_WORK INSTRUCTION_
Treat the line containing "-- what changed: B" as the first line of the answer and the last line of the data as its final line, reproducing every line between exactly.

═════ GIVEN ENTRIES

-- pv_equiv track=rewrite | github.com/kobeomseok95/codingTest | boj/gold/14500.py | get_ilja_scores
-- ===== SOURCE A (Python) =====
-- def get_ilja_scores(n, m, scores):
--     answer = 0
--     for i in range(n):
--         for j in range(m - 3):
--             answer = max(answer, scores[i][j] + scores[i][j + 1] + scores[i][j + 2] + scores[i][j + 3])
--
--     for i in range(n - 3):
--         for j in range(m):
--             answer = max(answer, scores[i][j] + scores[i + 1][j] + scores[i + 2][j] + scores[i + 3][j])
--
--     return answer
-- ===== SOURCE B (Python) =====
-- def get_ilja_scores(n, m, scores):
--     best = 0
--     if m >= 4:
--         # horizontal strips via per-row prefix sums
--         for i in range(n):
--             row = scores[i]
--             pref = [0]
--             s = 0
--             for k in range(m):
--                 s += row[k]
--                 pref.append(s)
--             for j in range(m - 3):
--                 best = max(best, pref[j + 4] - pref[j])
--     if n >= 4:
--         # vertical strips via column prefix sums (row-by-row accumulation)
--         col = [0] * m
--         prefs = [col]
--         for i in range(n):
--             col = [col[j] + scores[i][j] for j in range(m)]
--             prefs.append(col)
--         for i in range(n - 3):
--             for j in range(m):
--                 best = max(best, prefs[i + 4][j] - prefs[i][j])
--     return best
-- ===== Notes on version B (the rewrite author's own statement) =====
-- stated objective: alternative
-- what changed: B precomputes per-row prefix sums and a row-accumulated column prefix-sum table, so every 4-cell strip sum becomes one prefix difference instead of A's four-term addition at each position.
import Mathlib
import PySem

══════════

_THE ANSWER_
-- what changed: B precomputes per-row prefix sums and a row-accumulated column prefix-sum table, so every 4-cell strip sum becomes one prefix difference instead of A's four-term addition at each position.
import Mathlib
import PySem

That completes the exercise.